*** Opening DATA FOR THIS TASK ***

-- pv_equiv track=rewrite | github.com/LLLLAAAA2333/bacteria_analysis | src/bacteria_analysis/rsa_outputs.py | _canonicalize_view_order
-- ===== SOURCE A (Python) =====
-- def _canonicalize_view_order(view_names: list[str]) -> list[str]:
--     unique_views = sorted({str(view_name) for view_name in view_names})
--     ordered_views: list[str] = []
--     for preferred_view in ("response_window", "full_trajectory"):
--         if preferred_view in unique_views:
--             ordered_views.append(preferred_view)
--             unique_views.remove(preferred_view)
--     ordered_views.extend(unique_views)
--     return ordered_views
-- ===== SOURCE B (Python) =====
-- def _canonicalize_view_order(view_names: list[str]) -> list[str]:
--     priority = {"response_window": 0, "full_trajectory": 1}
--     unique_views = {str(view_name) for view_name in view_names}
--     return sorted(unique_views, key=lambda view: (priority.get(view, 2), view))
-- ===== Notes on version B (the rewrite author's own statement) =====
-- stated objective: idiomatic
-- what changed: Replaces sort-then-hoist (explicit loop over the two preferred names with membership tests and list.remove calls) by a single sort with a composite key (priority.get(view, 2), view) that places the preferred views first directly in the comparator.
import Mathlib
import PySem

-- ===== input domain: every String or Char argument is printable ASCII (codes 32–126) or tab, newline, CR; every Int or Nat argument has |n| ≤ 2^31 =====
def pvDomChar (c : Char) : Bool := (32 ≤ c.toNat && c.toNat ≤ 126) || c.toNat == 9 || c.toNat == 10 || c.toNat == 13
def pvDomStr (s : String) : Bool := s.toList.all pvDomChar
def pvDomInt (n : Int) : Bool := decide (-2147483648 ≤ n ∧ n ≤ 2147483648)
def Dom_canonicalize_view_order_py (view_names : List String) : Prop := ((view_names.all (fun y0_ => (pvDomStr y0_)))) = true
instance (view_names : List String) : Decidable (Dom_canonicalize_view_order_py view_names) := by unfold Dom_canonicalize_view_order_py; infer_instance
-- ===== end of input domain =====

-- B replaces A's sort-then-hoist loop (membership tests + list.remove) by a single sort with a
-- composite key (priority.get(view, 2), view); objective: more idiomatic, same cost.

-- ===== PORT A =====
def canonicalize_view_order_py (view_names : List String) : List String :=
  -- str(view_name) is the identity on str inputs; sorted(set(...)) with no key is order-safe
  let unique_views := PySem.List.sorted (PySem.Set.ofList (view_names.map (fun view_name => view_name))) (fun x => x) false
  let st := (["response_window", "full_trajectory"]).foldl
    (fun (st : List String × List String) preferred_view =>
      if preferred_view ∈ st.2 then
        -- list.remove is guarded by the membership test, so remove? is `some` here
        (st.1 ++ [preferred_view], (PySem.List.remove? st.2 preferred_view).getD st.2)
      else st)
    (([] : List String), unique_views)
  st.1 ++ st.2

-- ===== PORT B =====
def pvPriority : PySem.Dict String Int :=
  PySem.Dict.insert (PySem.Dict.insert PySem.Dict.empty "response_window" 0) "full_trajectory" 1

def canonicalize_view_order_py_alt (view_names : List String) : List String :=
  -- sorted(set(...), key=...) is order-safe: the composite key is injective (second component is the element)
  PySem.List.sorted2 (PySem.Set.ofList (view_names.map (fun view_name => view_name)))
    (fun view => PySem.Dict.getD pvPriority view 2) (fun view => view) false

-- ===== PRECONDITION & SPEC =====
def Spec_canonicalize_view_order_py (view_names : List String) (out : List String) : Prop := out = canonicalize_view_order_py_alt view_names
instance (view_names : List String) (out : List String) : Decidable (Spec_canonicalize_view_order_py view_names out) := by unfold Spec_canonicalize_view_order_py; infer_instance

-- ===== CLAIM (what is proved, stated in full; the proofs are below) =====
def Claim_equal_canonicalize_view_order_py : Prop := ∀ (view_names : List String), Dom_canonicalize_view_order_py view_names → Spec_canonicalize_view_order_py view_names (canonicalize_view_order_py view_names)

-- ===== LEMMAS AND PROOFS =====
lemma pv_sorted2_eq_sorted_lex {α : Type} (xs : List α) (k1 : α → Int) (k2 : α → String) :
    PySem.List.sorted2 xs k1 k2 false = PySem.List.sorted xs (fun x => toLex (k1 x, k2 x)) false := by
  rw [PySem.List.sorted_eq_foldl_insertBy]
  show (List.foldl (fun acc x => PySem.List.insertBy
      (fun a b => decide (k1 a < k1 b) || !decide (k1 b < k1 a) && decide (k2 a < k2 b)) x acc) [] xs) = _
  congr 1
  funext acc x
  congr 1
  funext a b
  rcases lt_trichotomy (k1 a) (k1 b) with h | h | h
  · simp [Prod.Lex.toLex_lt_toLex, h, asymm h]
  · simp [Prod.Lex.toLex_lt_toLex, h]
  · simp [Prod.Lex.toLex_lt_toLex, h, asymm h, ne_of_gt h]

lemma pv_prio_other (v : String) (h1 : v ≠ "response_window") (h2 : v ≠ "full_trajectory") :
    PySem.Dict.getD pvPriority v 2 = 2 := by
  simp [pvPriority, PySem.Dict.getD, PySem.Dict.insert, PySem.Dict.empty, PySem.Dict.get?, List.find?,
    show ("response_window" == v) = false from beq_eq_false_iff_ne.mpr (Ne.symm h1),
    show ("full_trajectory" == v) = false from beq_eq_false_iff_ne.mpr (Ne.symm h2)]

lemma pv_main (xs : List String) :
    canonicalize_view_order_py xs = canonicalize_view_order_py_alt xs := by
  unfold canonicalize_view_order_py canonicalize_view_order_py_alt
  rw [pv_sorted2_eq_sorted_lex]
  set s := PySem.Set.ofList (xs.map (fun v => v)) with hs
  set K : String → Lex (Int × String) := fun v => toLex (PySem.Dict.getD pvPriority v 2, v) with hK
  set u := PySem.List.sorted s (fun x => x) false with hu
  have hpw : u.Pairwise (· < ·) := PySem.List.sorted_ofList_pairwise_lt _
  have hperm : u.Perm s := PySem.List.sorted_perm _ _ _
  have hnd : u.Nodup := hpw.imp ne_of_lt
  have hne : ("full_trajectory" : String) ≠ "response_window" := by decide
  have hKrw : K "response_window" = toLex ((0:Int), "response_window") := by rfl
  have hKft : K "full_trajectory" = toLex ((1:Int), "full_trajectory") := by rfl
  have hKother : ∀ v, v ≠ "response_window" → v ≠ "full_trajectory" → K v = toLex ((2:Int), v) := by
    intro v a b; simp [hK, pv_prio_other v a b]
  have hrest : ∀ (r : List String), r.Sublist u →
      (∀ v ∈ r, v ≠ "response_window" ∧ v ≠ "full_trajectory") →
      r.Pairwise (fun a b => K a < K b) := by
    intro r hsub hmem
    refine ((hpw.sublist hsub).imp_of_mem ?_)
    intro a b ha hb hab
    rw [hKother a (hmem a ha).1 (hmem a ha).2, hKother b (hmem b hb).1 (hmem b hb).2]
    simp [Prod.Lex.toLex_lt_toLex, hab]
  by_cases h1 : "response_window" ∈ u <;> by_cases h2 : "full_trajectory" ∈ u
  · -- both present
    have hft' : "full_trajectory" ∈ u.erase "response_window" := (List.mem_erase_of_ne hne).mpr h2
    simp only [List.foldl, if_pos h1, PySem.List.remove?_eq_some_erase u _ h1, Option.getD_some,
      if_pos hft', PySem.List.remove?_eq_some_erase _ _ hft']
    set r := (u.erase "response_window").erase "full_trajectory" with hr
    have hrsub : r.Sublist u := (List.erase_sublist).trans (List.erase_sublist)
    have hrmem : ∀ v ∈ r, v ≠ "response_window" ∧ v ≠ "full_trajectory" := by
      intro v hv
      have h2' := ((hnd.erase _).mem_erase_iff.mp hv)
      have h1' := (hnd.mem_erase_iff.mp h2'.2)
      exact ⟨h1'.1, h2'.1⟩
    refine (PySem.List.sorted_eq_of_perm_of_pairwise_lt _ _ _ ?_ ?_).symm
    · refine (((List.perm_cons_erase h1).trans ((List.perm_cons_erase hft').cons _)).symm).trans hperm
    · refine List.pairwise_cons.mpr ⟨?_, List.pairwise_cons.mpr ⟨?_, hrest r hrsub hrmem⟩⟩
      · intro v hv
        rcases List.mem_cons.mp hv with rfl | hv
        · rw [hKrw, hKft]; simp [Prod.Lex.toLex_lt_toLex]
        · rw [hKrw, hKother v (hrmem v hv).1 (hrmem v hv).2]; simp [Prod.Lex.toLex_lt_toLex]
      · intro v hv
        rw [hKft, hKother v (hrmem v hv).1 (hrmem v hv).2]; simp [Prod.Lex.toLex_lt_toLex]
  · -- only response_window
    have hft' : "full_trajectory" ∉ u.erase "response_window" := by
      intro h; exact h2 (List.mem_of_mem_erase h)
    simp only [List.foldl, if_pos h1, PySem.List.remove?_eq_some_erase u _ h1, Option.getD_some,
      if_neg hft']
    set r := u.erase "response_window" with hr
    have hrmem : ∀ v ∈ r, v ≠ "response_window" ∧ v ≠ "full_trajectory" := by
      intro v hv
      exact ⟨(hnd.mem_erase_iff.mp hv).1, fun hh => hft' (hh ▸ hv)⟩
    refine (PySem.List.sorted_eq_of_perm_of_pairwise_lt _ _ _ ?_ ?_).symm
    · exact ((List.perm_cons_erase h1).symm).trans hperm
    · refine List.pairwise_cons.mpr ⟨?_, hrest r List.erase_sublist hrmem⟩
      intro v hv
      rw [hKrw, hKother v (hrmem v hv).1 (hrmem v hv).2]; simp [Prod.Lex.toLex_lt_toLex]
  · -- only full_trajectory
    simp only [List.foldl, if_neg h1, if_pos h2, PySem.List.remove?_eq_some_erase u _ h2,
      Option.getD_some]
    set r := u.erase "full_trajectory" with hr
    have hrmem : ∀ v ∈ r, v ≠ "response_window" ∧ v ≠ "full_trajectory" := by
      intro v hv
      exact ⟨fun hh => h1 (hh ▸ List.mem_of_mem_erase hv), (hnd.mem_erase_iff.mp hv).1⟩
    refine (PySem.List.sorted_eq_of_perm_of_pairwise_lt _ _ _ ?_ ?_).symm
    · exact ((List.perm_cons_erase h2).symm).trans hperm
    · refine List.pairwise_cons.mpr ⟨?_, hrest r List.erase_sublist hrmem⟩
      intro v hv
      rw [hKft, hKother v (hrmem v hv).1 (hrmem v hv).2]; simp [Prod.Lex.toLex_lt_toLex]
  · -- neither
    simp only [List.foldl, if_neg h1, if_neg h2, List.nil_append]
    have hrmem : ∀ v ∈ u, v ≠ "response_window" ∧ v ≠ "full_trajectory" := by
      intro v hv
      exact ⟨fun hh => h1 (hh ▸ hv), fun hh => h2 (hh ▸ hv)⟩
    exact (PySem.List.sorted_eq_of_perm_of_pairwise_lt _ _ _ hperm
      (hrest u (List.Sublist.refl u) hrmem)).symm

-- ===== VERDICT (by name: the statement is the Claim_ definition above) =====
theorem canonicalize_view_order_py_spec : Claim_equal_canonicalize_view_order_py := by
  intro xs _
  exact pv_main xs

*** Closing DATA FOR THIS TASK ***

On how many lines of the data does the word "objective" appear? Only the number is wanted.

2